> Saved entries
##############################
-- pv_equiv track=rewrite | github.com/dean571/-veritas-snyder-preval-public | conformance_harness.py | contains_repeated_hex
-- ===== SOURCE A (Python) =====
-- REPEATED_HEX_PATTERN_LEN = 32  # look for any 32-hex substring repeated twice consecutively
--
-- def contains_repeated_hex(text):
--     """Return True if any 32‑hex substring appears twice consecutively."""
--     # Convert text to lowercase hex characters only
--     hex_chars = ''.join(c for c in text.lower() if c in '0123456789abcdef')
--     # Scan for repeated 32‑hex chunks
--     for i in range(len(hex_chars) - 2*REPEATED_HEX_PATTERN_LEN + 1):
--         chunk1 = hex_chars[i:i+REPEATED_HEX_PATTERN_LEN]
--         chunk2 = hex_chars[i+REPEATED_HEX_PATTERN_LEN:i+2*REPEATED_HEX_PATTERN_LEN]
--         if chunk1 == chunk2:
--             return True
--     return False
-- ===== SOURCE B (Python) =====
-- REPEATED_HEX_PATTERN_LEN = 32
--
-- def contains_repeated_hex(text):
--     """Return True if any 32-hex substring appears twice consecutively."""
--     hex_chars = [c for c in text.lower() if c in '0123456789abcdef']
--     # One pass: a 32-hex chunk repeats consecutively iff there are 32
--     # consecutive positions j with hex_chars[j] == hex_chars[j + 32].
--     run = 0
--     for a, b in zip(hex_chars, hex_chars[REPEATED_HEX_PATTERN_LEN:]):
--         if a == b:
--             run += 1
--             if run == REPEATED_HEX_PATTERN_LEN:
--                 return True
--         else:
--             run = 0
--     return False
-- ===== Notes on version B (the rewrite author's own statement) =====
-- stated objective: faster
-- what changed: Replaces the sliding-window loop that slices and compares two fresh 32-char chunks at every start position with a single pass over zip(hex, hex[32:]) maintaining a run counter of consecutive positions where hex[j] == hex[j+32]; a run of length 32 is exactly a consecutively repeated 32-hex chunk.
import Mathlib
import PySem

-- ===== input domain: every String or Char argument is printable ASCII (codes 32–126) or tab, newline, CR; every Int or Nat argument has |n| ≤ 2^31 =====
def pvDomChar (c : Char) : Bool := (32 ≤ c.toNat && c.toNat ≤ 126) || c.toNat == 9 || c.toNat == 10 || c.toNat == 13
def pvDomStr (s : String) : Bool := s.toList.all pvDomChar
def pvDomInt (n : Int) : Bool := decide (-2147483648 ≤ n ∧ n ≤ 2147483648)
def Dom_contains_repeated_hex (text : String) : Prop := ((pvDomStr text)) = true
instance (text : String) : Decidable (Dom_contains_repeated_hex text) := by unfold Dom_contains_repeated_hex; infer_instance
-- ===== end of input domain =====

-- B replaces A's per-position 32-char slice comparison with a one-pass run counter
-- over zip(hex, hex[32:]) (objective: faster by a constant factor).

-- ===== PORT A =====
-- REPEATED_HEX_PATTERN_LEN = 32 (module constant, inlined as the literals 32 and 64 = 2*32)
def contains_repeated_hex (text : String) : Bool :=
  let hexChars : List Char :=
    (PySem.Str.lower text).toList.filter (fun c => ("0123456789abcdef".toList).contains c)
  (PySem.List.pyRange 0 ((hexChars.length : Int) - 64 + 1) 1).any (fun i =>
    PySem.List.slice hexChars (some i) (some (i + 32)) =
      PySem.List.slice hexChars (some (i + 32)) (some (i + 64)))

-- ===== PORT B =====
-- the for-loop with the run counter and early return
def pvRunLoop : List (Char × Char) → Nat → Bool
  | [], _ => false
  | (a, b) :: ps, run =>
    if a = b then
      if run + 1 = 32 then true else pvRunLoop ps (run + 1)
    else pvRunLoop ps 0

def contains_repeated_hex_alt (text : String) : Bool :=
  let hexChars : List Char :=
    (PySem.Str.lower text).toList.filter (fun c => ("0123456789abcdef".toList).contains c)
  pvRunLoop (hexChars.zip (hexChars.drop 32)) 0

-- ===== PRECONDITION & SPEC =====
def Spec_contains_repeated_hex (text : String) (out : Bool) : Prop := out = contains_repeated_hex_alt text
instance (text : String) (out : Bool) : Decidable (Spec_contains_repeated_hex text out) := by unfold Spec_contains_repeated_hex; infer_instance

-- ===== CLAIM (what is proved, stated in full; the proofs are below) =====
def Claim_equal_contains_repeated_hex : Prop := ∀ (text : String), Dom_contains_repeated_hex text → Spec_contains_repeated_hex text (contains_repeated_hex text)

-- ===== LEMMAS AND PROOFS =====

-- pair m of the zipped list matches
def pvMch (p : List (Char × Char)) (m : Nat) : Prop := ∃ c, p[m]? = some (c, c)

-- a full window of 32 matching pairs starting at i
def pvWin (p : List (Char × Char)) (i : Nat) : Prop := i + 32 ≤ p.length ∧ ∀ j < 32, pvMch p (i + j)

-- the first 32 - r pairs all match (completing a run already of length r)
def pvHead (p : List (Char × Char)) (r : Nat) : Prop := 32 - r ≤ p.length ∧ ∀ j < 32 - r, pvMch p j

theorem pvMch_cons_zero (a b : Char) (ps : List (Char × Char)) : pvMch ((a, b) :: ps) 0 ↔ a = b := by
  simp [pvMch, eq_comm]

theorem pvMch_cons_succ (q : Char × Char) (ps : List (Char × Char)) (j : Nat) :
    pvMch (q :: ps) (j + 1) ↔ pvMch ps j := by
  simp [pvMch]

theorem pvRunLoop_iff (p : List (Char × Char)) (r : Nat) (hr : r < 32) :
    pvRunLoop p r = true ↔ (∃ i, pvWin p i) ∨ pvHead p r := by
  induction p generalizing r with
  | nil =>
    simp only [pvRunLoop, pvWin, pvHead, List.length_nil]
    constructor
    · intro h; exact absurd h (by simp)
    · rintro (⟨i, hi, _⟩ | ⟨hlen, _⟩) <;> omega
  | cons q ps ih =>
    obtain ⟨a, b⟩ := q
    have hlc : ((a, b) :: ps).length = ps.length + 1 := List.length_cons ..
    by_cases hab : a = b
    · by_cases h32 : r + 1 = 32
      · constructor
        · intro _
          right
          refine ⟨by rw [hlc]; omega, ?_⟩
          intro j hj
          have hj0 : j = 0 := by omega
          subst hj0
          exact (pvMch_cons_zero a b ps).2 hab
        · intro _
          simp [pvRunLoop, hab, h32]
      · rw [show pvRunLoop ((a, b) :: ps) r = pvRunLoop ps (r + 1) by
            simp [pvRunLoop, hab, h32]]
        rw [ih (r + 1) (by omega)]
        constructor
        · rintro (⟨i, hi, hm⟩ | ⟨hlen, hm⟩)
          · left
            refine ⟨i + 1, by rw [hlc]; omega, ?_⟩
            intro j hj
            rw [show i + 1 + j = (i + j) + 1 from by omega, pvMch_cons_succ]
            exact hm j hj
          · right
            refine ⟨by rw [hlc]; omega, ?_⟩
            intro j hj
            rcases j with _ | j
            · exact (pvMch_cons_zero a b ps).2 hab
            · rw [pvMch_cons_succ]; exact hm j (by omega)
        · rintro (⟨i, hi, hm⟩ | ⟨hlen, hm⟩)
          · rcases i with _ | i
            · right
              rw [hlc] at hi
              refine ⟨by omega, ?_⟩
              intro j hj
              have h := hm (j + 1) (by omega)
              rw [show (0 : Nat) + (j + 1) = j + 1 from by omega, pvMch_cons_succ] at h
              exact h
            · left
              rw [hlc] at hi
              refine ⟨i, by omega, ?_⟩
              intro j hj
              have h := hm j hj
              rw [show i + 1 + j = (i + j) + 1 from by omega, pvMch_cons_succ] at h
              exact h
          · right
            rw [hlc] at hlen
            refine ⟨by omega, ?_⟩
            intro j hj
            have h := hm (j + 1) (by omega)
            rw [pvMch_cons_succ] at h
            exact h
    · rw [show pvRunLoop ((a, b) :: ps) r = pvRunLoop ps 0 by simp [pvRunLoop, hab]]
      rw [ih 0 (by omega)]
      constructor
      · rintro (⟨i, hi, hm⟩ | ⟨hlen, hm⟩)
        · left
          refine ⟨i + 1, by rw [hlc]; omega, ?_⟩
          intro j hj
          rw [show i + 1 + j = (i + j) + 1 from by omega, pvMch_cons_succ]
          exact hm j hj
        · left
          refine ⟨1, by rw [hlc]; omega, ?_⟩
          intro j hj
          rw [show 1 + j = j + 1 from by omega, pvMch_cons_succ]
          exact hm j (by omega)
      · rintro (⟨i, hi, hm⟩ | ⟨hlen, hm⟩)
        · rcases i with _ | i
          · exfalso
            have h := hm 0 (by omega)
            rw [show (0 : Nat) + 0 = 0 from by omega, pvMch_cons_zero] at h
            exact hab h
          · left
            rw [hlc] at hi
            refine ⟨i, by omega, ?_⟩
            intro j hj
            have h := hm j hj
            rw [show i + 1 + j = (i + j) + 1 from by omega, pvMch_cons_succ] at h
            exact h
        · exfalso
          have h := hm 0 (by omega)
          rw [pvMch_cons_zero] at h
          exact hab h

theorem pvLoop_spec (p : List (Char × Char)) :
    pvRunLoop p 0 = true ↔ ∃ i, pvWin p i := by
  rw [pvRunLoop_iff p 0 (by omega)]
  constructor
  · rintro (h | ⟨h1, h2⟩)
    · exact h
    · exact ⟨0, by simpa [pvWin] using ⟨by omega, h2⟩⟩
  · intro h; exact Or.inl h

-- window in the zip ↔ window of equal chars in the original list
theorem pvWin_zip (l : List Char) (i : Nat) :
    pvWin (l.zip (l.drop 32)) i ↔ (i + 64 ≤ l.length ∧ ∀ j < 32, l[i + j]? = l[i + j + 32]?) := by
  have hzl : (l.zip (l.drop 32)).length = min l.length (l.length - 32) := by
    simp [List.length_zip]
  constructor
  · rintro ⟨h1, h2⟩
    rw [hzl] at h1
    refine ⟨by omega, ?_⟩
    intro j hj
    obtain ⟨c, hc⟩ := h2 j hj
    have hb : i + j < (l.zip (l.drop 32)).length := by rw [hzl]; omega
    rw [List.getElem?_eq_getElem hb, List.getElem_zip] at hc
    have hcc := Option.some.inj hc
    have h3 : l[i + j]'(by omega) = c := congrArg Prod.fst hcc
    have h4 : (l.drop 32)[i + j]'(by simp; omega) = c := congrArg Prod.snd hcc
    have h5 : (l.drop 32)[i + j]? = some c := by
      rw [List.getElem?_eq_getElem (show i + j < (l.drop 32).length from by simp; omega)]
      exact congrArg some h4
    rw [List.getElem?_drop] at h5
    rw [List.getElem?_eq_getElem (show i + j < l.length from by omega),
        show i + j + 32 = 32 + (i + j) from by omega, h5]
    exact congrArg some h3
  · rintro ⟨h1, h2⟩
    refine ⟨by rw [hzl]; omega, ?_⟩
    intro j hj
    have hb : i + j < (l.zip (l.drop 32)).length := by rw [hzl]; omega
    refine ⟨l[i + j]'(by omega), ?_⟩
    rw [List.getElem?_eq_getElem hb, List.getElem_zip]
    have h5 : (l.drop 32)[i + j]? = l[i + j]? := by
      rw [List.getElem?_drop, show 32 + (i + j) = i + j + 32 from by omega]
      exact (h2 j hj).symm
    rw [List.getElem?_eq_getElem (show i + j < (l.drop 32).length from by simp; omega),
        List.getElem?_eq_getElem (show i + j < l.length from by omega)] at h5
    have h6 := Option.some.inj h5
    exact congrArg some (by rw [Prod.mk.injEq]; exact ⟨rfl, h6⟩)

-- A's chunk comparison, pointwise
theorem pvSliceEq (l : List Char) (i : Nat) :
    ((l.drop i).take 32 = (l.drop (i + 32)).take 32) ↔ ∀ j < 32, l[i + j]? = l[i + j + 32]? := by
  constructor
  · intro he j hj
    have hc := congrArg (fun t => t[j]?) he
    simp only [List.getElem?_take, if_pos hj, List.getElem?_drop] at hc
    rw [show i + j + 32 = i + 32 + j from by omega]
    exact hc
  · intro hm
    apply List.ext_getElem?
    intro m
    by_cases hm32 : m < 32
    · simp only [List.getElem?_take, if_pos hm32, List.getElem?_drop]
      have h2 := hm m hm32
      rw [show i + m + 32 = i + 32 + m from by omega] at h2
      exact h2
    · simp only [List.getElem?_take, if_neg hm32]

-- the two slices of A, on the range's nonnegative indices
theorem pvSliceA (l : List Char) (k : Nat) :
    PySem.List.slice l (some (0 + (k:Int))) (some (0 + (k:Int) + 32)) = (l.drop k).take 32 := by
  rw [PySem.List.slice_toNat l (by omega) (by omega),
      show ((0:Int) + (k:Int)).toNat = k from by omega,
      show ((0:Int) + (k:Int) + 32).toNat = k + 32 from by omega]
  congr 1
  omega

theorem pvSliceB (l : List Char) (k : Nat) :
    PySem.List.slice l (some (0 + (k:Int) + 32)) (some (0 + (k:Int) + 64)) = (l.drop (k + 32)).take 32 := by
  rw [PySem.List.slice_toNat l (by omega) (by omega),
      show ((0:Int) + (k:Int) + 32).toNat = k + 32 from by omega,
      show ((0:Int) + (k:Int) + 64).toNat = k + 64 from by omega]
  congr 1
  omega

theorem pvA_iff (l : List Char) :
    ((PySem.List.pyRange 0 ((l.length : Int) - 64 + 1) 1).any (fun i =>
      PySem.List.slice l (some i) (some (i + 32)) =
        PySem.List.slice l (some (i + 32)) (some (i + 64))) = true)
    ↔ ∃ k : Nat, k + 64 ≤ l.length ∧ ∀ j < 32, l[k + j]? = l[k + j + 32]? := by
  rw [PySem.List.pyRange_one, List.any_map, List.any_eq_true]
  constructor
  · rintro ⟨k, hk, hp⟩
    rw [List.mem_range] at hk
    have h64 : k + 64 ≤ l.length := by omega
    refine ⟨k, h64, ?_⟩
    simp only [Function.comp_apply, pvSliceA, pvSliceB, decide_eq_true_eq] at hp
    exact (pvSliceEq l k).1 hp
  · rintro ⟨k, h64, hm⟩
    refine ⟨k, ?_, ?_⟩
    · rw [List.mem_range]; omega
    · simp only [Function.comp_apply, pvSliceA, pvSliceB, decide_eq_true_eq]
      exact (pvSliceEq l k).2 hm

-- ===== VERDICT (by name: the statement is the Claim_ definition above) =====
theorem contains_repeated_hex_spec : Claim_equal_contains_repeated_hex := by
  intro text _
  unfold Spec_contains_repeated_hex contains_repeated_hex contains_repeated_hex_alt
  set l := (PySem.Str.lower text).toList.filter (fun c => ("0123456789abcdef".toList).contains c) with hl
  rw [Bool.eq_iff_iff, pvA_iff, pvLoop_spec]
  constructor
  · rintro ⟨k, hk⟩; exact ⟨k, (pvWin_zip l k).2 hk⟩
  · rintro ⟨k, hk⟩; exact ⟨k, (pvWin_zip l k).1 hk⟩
##############################
> WORK TASK
Output the lines of the records above exactly as they appear, from the line containing "else pvRunLoop ps 0" through the line containing "-- the first".

> SOLUTION FOR THIS TASK
    else pvRunLoop ps 0

def contains_repeated_hex_alt (text : String) : Bool :=
  let hexChars : List Char :=
    (PySem.Str.lower text).toList.filter (fun c => ("0123456789abcdef".toList).contains c)
  pvRunLoop (hexChars.zip (hexChars.drop 32)) 0

-- ===== PRECONDITION & SPEC =====
def Spec_contains_repeated_hex (text : String) (out : Bool) : Prop := out = contains_repeated_hex_alt text
instance (text : String) (out : Bool) : Decidable (Spec_contains_repeated_hex text out) := by unfold Spec_contains_repeated_hex; infer_instance

-- ===== CLAIM (what is proved, stated in full; the proofs are below) =====
def Claim_equal_contains_repeated_hex : Prop := ∀ (text : String), Dom_contains_repeated_hex text → Spec_contains_repeated_hex text (contains_repeated_hex text)

-- ===== LEMMAS AND PROOFS =====

-- pair m of the zipped list matches
def pvMch (p : List (Char × Char)) (m : Nat) : Prop := ∃ c, p[m]? = some (c, c)

-- a full window of 32 matching pairs starting at i
def pvWin (p : List (Char × Char)) (i : Nat) : Prop := i + 32 ≤ p.length ∧ ∀ j < 32, pvMch p (i + j)

-- the first 32 - r pairs all match (completing a run already of length r)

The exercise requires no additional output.